We are not surrounded by people who believe and practice as we believe and practice; in fact, many of us feel the need to hide ourselves for fear of repercussions. Even when we can gather in groups of other pagans, that does not mean that we can gather with co-religionists, and public festivals frequently take on a neo-Wiccan or similarly flavored tone because that is one of the few things that most participants might be aware of. (In some cases, the only thing that some of the participants know.) Our families and communities are for the most part not of our religion - though in some cases, they may be different pagan religions - and in fact many of the places that put an emphasis on primarily having relationships with co-religionists have alarming, cult-like tendencies towards insularity and isolation.
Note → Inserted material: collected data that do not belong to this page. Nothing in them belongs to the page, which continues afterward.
-- pv_equiv track=rewrite | github.com/riya-ranjan/camel | src/camera/code/decode_image.py | unpack_raw12
-- ===== SOURCE A (Python) =====
-- def unpack_raw12(raw_lines, width, height, packing='mipi'):
--     """
--     Unpack packed RAW12 data to 12-bit pixel values.
--
--     MIPI CSI-2 / V4L2 packed RAW12 format:
--       byte0 = P0[11:4]  (upper 8 bits of pixel 0)
--       byte1 = P1[11:4]  (upper 8 bits of pixel 1)
--       byte2 = P1[3:0] << 4 | P0[3:0]  (lower 4 bits of both)
--     """
--     pixels = []
--     for y in range(height):
--         row = []
--         raw = raw_lines[y]
--         for x in range(0, width, 2):
--             idx = (x // 2) * 3
--             if idx + 2 >= len(raw):
--                 row.extend([0, 0])
--                 continue
--             b0, b1, b2 = raw[idx], raw[idx+1], raw[idx+2]
--             p0 = (b0 << 4) | (b2 & 0x0F)
--             p1 = (b1 << 4) | (b2 >> 4)
--             row.append(p0)
--             row.append(p1)
--         pixels.append(row[:width])
--     return pixels
-- ===== SOURCE B (Python) =====
-- def unpack_raw12(raw_lines, width, height, packing='mipi'):
--     # zip-of-strided-slices decomposition: collect complete byte triples first,
--     # expand each to its two 12-bit pixels, zero-pad, then truncate to width.
--     npairs = max(0, (width + 1) // 2)
--     pixels = []
--     for y in range(height):
--         raw = raw_lines[y]
--         triples = list(zip(raw[0::3], raw[1::3], raw[2::3]))[:npairs]
--         row = [p for b0, b1, b2 in triples
--                  for p in ((b0 << 4) | (b2 & 0x0F), (b1 << 4) | (b2 >> 4))]
--         row += [0] * (2 * npairs - len(row))
--         pixels.append(row[:width])
--     return pixels
-- ===== Notes on version B (the rewrite author's own statement) =====
-- stated objective: alternative
-- what changed: B replaces A's index-arithmetic inner loop (per-pair idx=(x//2)*3 with a bounds guard) by a grouping decomposition: it collects each row's complete byte triples with the zip(iter,iter,iter) grouper idiom, expands each triple to its two pixels in one comprehension, zero-pads the row once, then truncates to width.
import Mathlib
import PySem

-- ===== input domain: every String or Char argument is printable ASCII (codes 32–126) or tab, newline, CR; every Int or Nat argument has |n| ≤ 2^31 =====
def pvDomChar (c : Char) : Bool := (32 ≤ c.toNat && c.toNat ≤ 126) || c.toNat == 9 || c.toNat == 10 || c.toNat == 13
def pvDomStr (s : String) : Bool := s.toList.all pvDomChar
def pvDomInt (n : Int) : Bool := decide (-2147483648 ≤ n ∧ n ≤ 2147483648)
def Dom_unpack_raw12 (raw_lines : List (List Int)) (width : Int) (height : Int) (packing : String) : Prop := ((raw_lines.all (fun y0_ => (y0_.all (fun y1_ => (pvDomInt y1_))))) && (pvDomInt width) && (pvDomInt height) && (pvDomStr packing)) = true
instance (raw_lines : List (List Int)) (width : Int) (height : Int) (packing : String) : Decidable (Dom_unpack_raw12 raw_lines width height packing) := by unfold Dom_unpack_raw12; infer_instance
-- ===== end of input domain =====

-- B re-decomposes the unpacking: it groups each row into byte triples first (the zip(it,it,it)
-- grouper idiom), expands each triple to its two pixels, zero-pads once, then truncates — same
-- values as A's index-arithmetic loop (objective: alternative decomposition, similar cost).

-- ===== PORT A =====
def unpack_raw12 (raw_lines : List (List Int)) (width : Int) (height : Int) (packing : String) : List (List Int) :=
  (PySem.List.pyRange 0 height 1).foldl (fun pixels y =>
    -- raw_lines[y]; the index is in range under Pre_unpack_raw12, so the default is never taken
    let raw := PySem.List.pyGetD raw_lines y []
    let row := (PySem.List.pyRange 0 width 2).foldl (fun row x =>
      let idx := PySem.Int.floordiv x 2 * 3
      if PySem.List.len raw ≤ idx + 2 then row ++ [0, 0]
      else
        -- raw[idx], raw[idx+1], raw[idx+2]: in range by the guard above, default never taken
        let b0 := PySem.List.pyGetD raw idx 0
        let b1 := PySem.List.pyGetD raw (idx + 1) 0
        let b2 := PySem.List.pyGetD raw (idx + 2) 0
        let p0 := PySem.Int.bor (b0 <<< (4 : Nat)) (PySem.Int.band b2 15)
        let p1 := PySem.Int.bor (b1 <<< (4 : Nat)) (b2 >>> (4 : Nat))
        (row ++ [p0]) ++ [p1]) []
    pixels ++ [PySem.List.slice row none (some width)]) []

-- ===== PORT B =====
-- list(zip(it, it, it)) over it = iter(raw): the consecutive complete byte triples of raw
-- (exactly ⌊len raw / 3⌋ of them, left to right) — ported by hand, exact.
def pvChunk3 : List Int → List (Int × Int × Int)
  | b0 :: b1 :: b2 :: rest => (b0, b1, b2) :: pvChunk3 rest
  | _ => []

-- the two pixels one triple (b0, b1, b2) expands to (the comprehension's tuple in Source B)
def pvPix (t : Int × Int × Int) : List Int :=
  [PySem.Int.bor (t.1 <<< (4 : Nat)) (PySem.Int.band t.2.2 15),
   PySem.Int.bor (t.2.1 <<< (4 : Nat)) (t.2.2 >>> (4 : Nat))]

def unpack_raw12_alt (raw_lines : List (List Int)) (width : Int) (height : Int) (packing : String) : List (List Int) :=
  let npairs := max 0 (PySem.Int.floordiv (width + 1) 2)
  (PySem.List.pyRange 0 height 1).foldl (fun pixels y =>
    -- raw_lines[y]; in range under Pre_unpack_raw12
    let raw := PySem.List.pyGetD raw_lines y []
    let triples := PySem.List.slice (pvChunk3 raw) none (some npairs)
    let row := triples.flatMap pvPix
    let row := row ++ PySem.List.pyRepeat [0] (2 * npairs - PySem.List.len row)
    pixels ++ [PySem.List.slice row none (some width)]) []

-- ===== PRECONDITION & SPEC =====
-- Pre_ excludes exactly the inputs where A raises IndexError: raw_lines[y] needs y < len(raw_lines)
-- for every y in range(height).
def Pre_unpack_raw12 (raw_lines : List (List Int)) (width : Int) (height : Int) (packing : String) : Prop :=
  height ≤ (raw_lines.length : Int)
instance (raw_lines : List (List Int)) (width : Int) (height : Int) (packing : String) : Decidable (Pre_unpack_raw12 raw_lines width height packing) := by unfold Pre_unpack_raw12; infer_instance

def pvWitness_unpack_raw12 : List (List Int) × Int × Int × String :=
  ([[18, 52, 86], [1, 2, 3]], 2, 2, "mipi")

def Spec_unpack_raw12 (raw_lines : List (List Int)) (width : Int) (height : Int) (packing : String) (out : List (List Int)) : Prop := out = unpack_raw12_alt raw_lines width height packing
instance (raw_lines : List (List Int)) (width : Int) (height : Int) (packing : String) (out : List (List Int)) : Decidable (Spec_unpack_raw12 raw_lines width height packing out) := by unfold Spec_unpack_raw12; infer_instance

-- ===== CLAIM (what is proved, stated in full; the proofs are below) =====
def Claim_equal_unpack_raw12 : Prop := ∀ (raw_lines : List (List Int)) (width : Int) (height : Int) (packing : String), Dom_unpack_raw12 raw_lines width height packing → Pre_unpack_raw12 raw_lines width height packing → Spec_unpack_raw12 raw_lines width height packing (unpack_raw12 raw_lines width height packing)

-- ===== LEMMAS AND PROOFS =====

-- what A's inner loop appends at pair index k
def pvG (raw : List Int) (k : Nat) : List Int :=
  if raw.length ≤ 3 * k + 2 then [0, 0]
  else pvPix (raw.getD (3 * k) 0, raw.getD (3 * k + 1) 0, raw.getD (3 * k + 2) 0)

lemma pvFlat_zeros (K : Nat) :
    (List.range K).flatMap (fun _ => ([0, 0] : List Int)) = List.replicate (2 * K) 0 := by
  induction K with
  | zero => rfl
  | succ K ih =>
      rw [List.range_succ, List.flatMap_append, ih]
      simp [List.replicate_add, Nat.mul_succ]

lemma pvG_short (raw : List Int) (hs : raw.length ≤ 2) (k : Nat) : pvG raw k = [0, 0] := by
  simp only [pvG]; rw [if_pos (by omega)]

lemma pvG_succ (b0 b1 b2 : Int) (r : List Int) (k : Nat) :
    pvG (b0 :: b1 :: b2 :: r) (k + 1) = pvG r k := by
  simp only [pvG, List.length_cons]
  have h3 : 3 * (k + 1) = 3 * k + 3 := by ring
  rw [h3]
  simp only [List.getD_cons_succ, Nat.add_assoc]
  have hc : (r.length + 1 + 1 + 1 ≤ 3 * k + (3 + 2)) ↔ (r.length ≤ 3 * k + 2) := by omega
  rw [if_congr hc rfl rfl]

lemma pvG_zero (b0 b1 b2 : Int) (r : List Int) : pvG (b0 :: b1 :: b2 :: r) 0 = pvPix (b0, b1, b2) := by
  simp [pvG]

-- the core row fact: A's per-pair appends = B's triples-then-pad row
lemma pvRow_main (raw : List Int) (K : Nat) :
    (List.range K).flatMap (pvG raw) =
      ((pvChunk3 raw).take K).flatMap pvPix ++
        List.replicate (2 * K - 2 * min K (pvChunk3 raw).length) 0 := by
  induction raw using pvChunk3.induct generalizing K with
  | case2 raw h =>
      have hs : raw.length ≤ 2 := by
        rcases raw with _ | ⟨a, _ | ⟨b, _ | ⟨c, r⟩⟩⟩ <;> simp at h ⊢ <;> try exact (h a b c r rfl rfl rfl rfl).elim
      have hc : pvChunk3 raw = [] := by
        rcases raw with _ | ⟨a, _ | ⟨b, _ | ⟨c, r⟩⟩⟩ <;> simp [pvChunk3] at hs ⊢
      rw [show pvG raw = (fun _ => ([0, 0] : List Int)) from funext (pvG_short raw hs),
        pvFlat_zeros, hc]
      simp
  | case1 b0 b1 b2 r ih =>
      cases K with
      | zero => simp
      | succ K =>
          rw [List.range_succ_eq_map, List.flatMap_cons, List.flatMap_map, pvG_zero,
            show (fun a => pvG (b0 :: b1 :: b2 :: r) a.succ) = pvG r from funext (pvG_succ b0 b1 b2 r),
            ih]
          have hch : pvChunk3 (b0 :: b1 :: b2 :: r) = (b0, b1, b2) :: pvChunk3 r := rfl
          rw [hch, List.take_succ_cons, List.flatMap_cons, List.length_cons]
          have hrep : 2 * (K + 1) - 2 * min (K + 1) ((pvChunk3 r).length + 1) =
              2 * K - 2 * min K (pvChunk3 r).length := by omega
          rw [hrep, List.append_assoc]

-- the count of A's inner loop equals B's npairs
lemma pvCount_eq (width : Int) :
    (if 0 < width then ((width - 0 + 2 - 1) / 2).toNat else 0) =
      (max 0 (PySem.Int.floordiv (width + 1) 2)).toNat := by
  rw [PySem.Int.floordiv_eq_ediv_of_pos (by norm_num)]
  split <;> omega

-- A's inner-loop body at x = 2*k is an append of pvG raw k
lemma pvBody_eq (raw : List Int) (row : List Int) (k : Nat) :
    (fun row x =>
      let idx := PySem.Int.floordiv x 2 * 3
      if PySem.List.len raw ≤ idx + 2 then row ++ [0, 0]
      else
        let b0 := PySem.List.pyGetD raw idx 0
        let b1 := PySem.List.pyGetD raw (idx + 1) 0
        let b2 := PySem.List.pyGetD raw (idx + 2) 0
        let p0 := PySem.Int.bor (b0 <<< (4 : Nat)) (PySem.Int.band b2 15)
        let p1 := PySem.Int.bor (b1 <<< (4 : Nat)) (b2 >>> (4 : Nat))
        (row ++ [p0]) ++ [p1]) row (0 + 2 * (k : Int)) = row ++ pvG raw k := by
  simp only [PySem.Int.floordiv_eq_ediv_of_pos (show (0:Int) < 2 by norm_num), PySem.List.len_eq]
  have hidx : (0 + 2 * (k : Int)) / 2 * 3 = ((3 * k : Nat) : Int) := by push_cast; omega
  rw [hidx]
  by_cases hc : raw.length ≤ 3 * k + 2
  · rw [if_pos (by exact_mod_cast (by omega : (raw.length : Int) ≤ ((3 * k : Nat) : Int) + 2)),
      pvG, if_pos hc]
  · rw [if_neg (by push_cast; omega), pvG, if_neg hc]
    have h1 : ((3 * k : Nat) : Int) + 1 = ((3 * k + 1 : Nat) : Int) := by push_cast; ring
    have h2 : ((3 * k : Nat) : Int) + 2 = ((3 * k + 2 : Nat) : Int) := by push_cast; ring
    rw [h1, h2, PySem.List.pyGetD_natCast, PySem.List.pyGetD_natCast, PySem.List.pyGetD_natCast]
    simp [pvPix, List.append_assoc]

-- per-row equality of the two ports' inner computations
lemma pvRow_eq (raw : List Int) (width : Int) :
    (PySem.List.pyRange 0 width 2).foldl (fun row x =>
      let idx := PySem.Int.floordiv x 2 * 3
      if PySem.List.len raw ≤ idx + 2 then row ++ [0, 0]
      else
        let b0 := PySem.List.pyGetD raw idx 0
        let b1 := PySem.List.pyGetD raw (idx + 1) 0
        let b2 := PySem.List.pyGetD raw (idx + 2) 0
        let p0 := PySem.Int.bor (b0 <<< (4 : Nat)) (PySem.Int.band b2 15)
        let p1 := PySem.Int.bor (b1 <<< (4 : Nat)) (b2 >>> (4 : Nat))
        (row ++ [p0]) ++ [p1]) [] =
    (PySem.List.slice (pvChunk3 raw) none (some (max 0 (PySem.Int.floordiv (width + 1) 2)))).flatMap pvPix ++
      PySem.List.pyRepeat [0]
        (2 * max 0 (PySem.Int.floordiv (width + 1) 2) -
          PySem.List.len ((PySem.List.slice (pvChunk3 raw) none (some (max 0 (PySem.Int.floordiv (width + 1) 2)))).flatMap pvPix)) := by
  rw [PySem.List.pyRange_of_pos 0 width (by norm_num), List.foldl_map,
    show (fun (row : List Int) (k : Nat) =>
        (fun row x =>
          let idx := PySem.Int.floordiv x 2 * 3
          if PySem.List.len raw ≤ idx + 2 then row ++ [0, 0]
          else
            let b0 := PySem.List.pyGetD raw idx 0
            let b1 := PySem.List.pyGetD raw (idx + 1) 0
            let b2 := PySem.List.pyGetD raw (idx + 2) 0
            let p0 := PySem.Int.bor (b0 <<< (4 : Nat)) (PySem.Int.band b2 15)
            let p1 := PySem.Int.bor (b1 <<< (4 : Nat)) (b2 >>> (4 : Nat))
            (row ++ [p0]) ++ [p1]) row (0 + 2 * (k : Int))) = (fun row k => row ++ pvG raw k)
      from funext fun row => funext fun k => pvBody_eq raw row k,
    PySem.List.foldl_append_eq_flatMap, List.nil_append, pvCount_eq,
    PySem.List.slice_to (pvChunk3 raw) (le_max_left 0 _), PySem.List.pyRepeat_singleton, PySem.List.len_eq,
    pvRow_main raw (max 0 (PySem.Int.floordiv (width + 1) 2)).toNat]
  congr 1
  rw [List.length_flatMap]
  have hlen : (List.map (fun t => (pvPix t).length) ((pvChunk3 raw).take (max 0 (PySem.Int.floordiv (width + 1) 2)).toNat)).sum
      = 2 * min (max 0 (PySem.Int.floordiv (width + 1) 2)).toNat (pvChunk3 raw).length := by
    rw [show (fun t => (pvPix t).length) = (fun _ => 2) from funext fun t => rfl]
    simp [List.map_const', List.sum_replicate]
    omega
  rw [hlen]
  congr 1
  have h0 : (0:Int) ≤ max 0 (PySem.Int.floordiv (width + 1) 2) := le_max_left 0 _
  omega

-- ===== VERDICT (by name: the statement is the Claim_ definition above) =====
theorem unpack_raw12_spec : Claim_equal_unpack_raw12 := by
  intro raw_lines width height packing _ _
  unfold Spec_unpack_raw12 unpack_raw12 unpack_raw12_alt
  have h : ∀ y : Int,
      (PySem.List.slice ((PySem.List.pyRange 0 width 2).foldl (fun row x =>
        let idx := PySem.Int.floordiv x 2 * 3
        if PySem.List.len (PySem.List.pyGetD raw_lines y []) ≤ idx + 2 then row ++ [0, 0]
        else
          let b0 := PySem.List.pyGetD (PySem.List.pyGetD raw_lines y []) idx 0
          let b1 := PySem.List.pyGetD (PySem.List.pyGetD raw_lines y []) (idx + 1) 0
          let b2 := PySem.List.pyGetD (PySem.List.pyGetD raw_lines y []) (idx + 2) 0
          let p0 := PySem.Int.bor (b0 <<< (4 : Nat)) (PySem.Int.band b2 15)
          let p1 := PySem.Int.bor (b1 <<< (4 : Nat)) (b2 >>> (4 : Nat))
          (row ++ [p0]) ++ [p1]) []) none (some width)) =
      (PySem.List.slice
        ((PySem.List.slice (pvChunk3 (PySem.List.pyGetD raw_lines y [])) none (some (max 0 (PySem.Int.floordiv (width + 1) 2)))).flatMap pvPix ++
          PySem.List.pyRepeat [0]
            (2 * max 0 (PySem.Int.floordiv (width + 1) 2) -
              PySem.List.len ((PySem.List.slice (pvChunk3 (PySem.List.pyGetD raw_lines y [])) none (some (max 0 (PySem.Int.floordiv (width + 1) 2)))).flatMap pvPix)))
        none (some width)) := by
    intro y; rw [pvRow_eq]
  simp only []
  rw [PySem.List.foldl_append_singleton_eq_map, PySem.List.foldl_append_singleton_eq_map]
  simp only [List.nil_append]
  exact List.map_congr_left (fun y _ => h y)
The difference this wreaks on the practice of reconstructed religion is both huge and subtle. Much of the information we have, when we have information, is dependent on the large-scale, the cultural assumptions being in line, the public festival in which entire communities participate, and we do not have these things. We have to find and adapt these things to the scale on which we live - an individual, a family, maybe a small working group - often in the absence of any significant knowledge of how an individual might have thought of the gods, might have constructed religious duty, might have acted in their home. We can guess, we can extrapolate, but this is new construction inspired by the old, not the way they did it in the olden days.
Related to this: the philosophy of the individual is far more thoroughly developed than it was in the past. Most people likely to read this are not typically thinking in terms of where they fit into their tribe, or their heirarchy, or the complicated social dynamics that come of living in more or less the same place among more or less the same people for a lifetime. Yes, the ancients thought in terms of individual needs, individual prowess, and so on, but they were also members of coherent peoples with complex layers of family, clan, ethnic, social ties. When we read an ancient text that mentions deferring to superiors and being gracious to inferiors, we do not read it as they did; we have different ego-boundaries and senses of place. We do not necessarily live within a short walk of our closest kin, and thus do not think of one of our souls as the same as our family. Many decisions are based on individual need and desire, rather than social patterns - and while many people think there is a 'cult of the individual' that has gone too far, that is, again, an individual's opinion. The very nature of conversion would probably be utterly alien to most ancients, and most modern pagans are converts.
Ancestor veneration, reverence for that family soul? What does it mean to people who have limited family ties due to mobility, due to feeling that past generations were unethical or unworthy, due to simply not knowing where they came from? What does it mean to mongrelised people, with ethnic ties sweeping across huge swaths of continents? What does it mean to people whose more immediate ancestors would likely not approve of such veneration in the first place? What place do honored elders who are not of our kin and clan have, if any, on our western shrines?
If the worldviews we wish to touch are born of particular lands, climates, and situations, how can we properly know them in a completely different context? I do not live in Egypt; I don't even live in a landscape dominated by a river, nor one with the stark twinned dualism of its landscape. For all that I resonate spiritually with these ideas, I do not have them engraved onto my understanding of the world the way someone who lived in that land would do.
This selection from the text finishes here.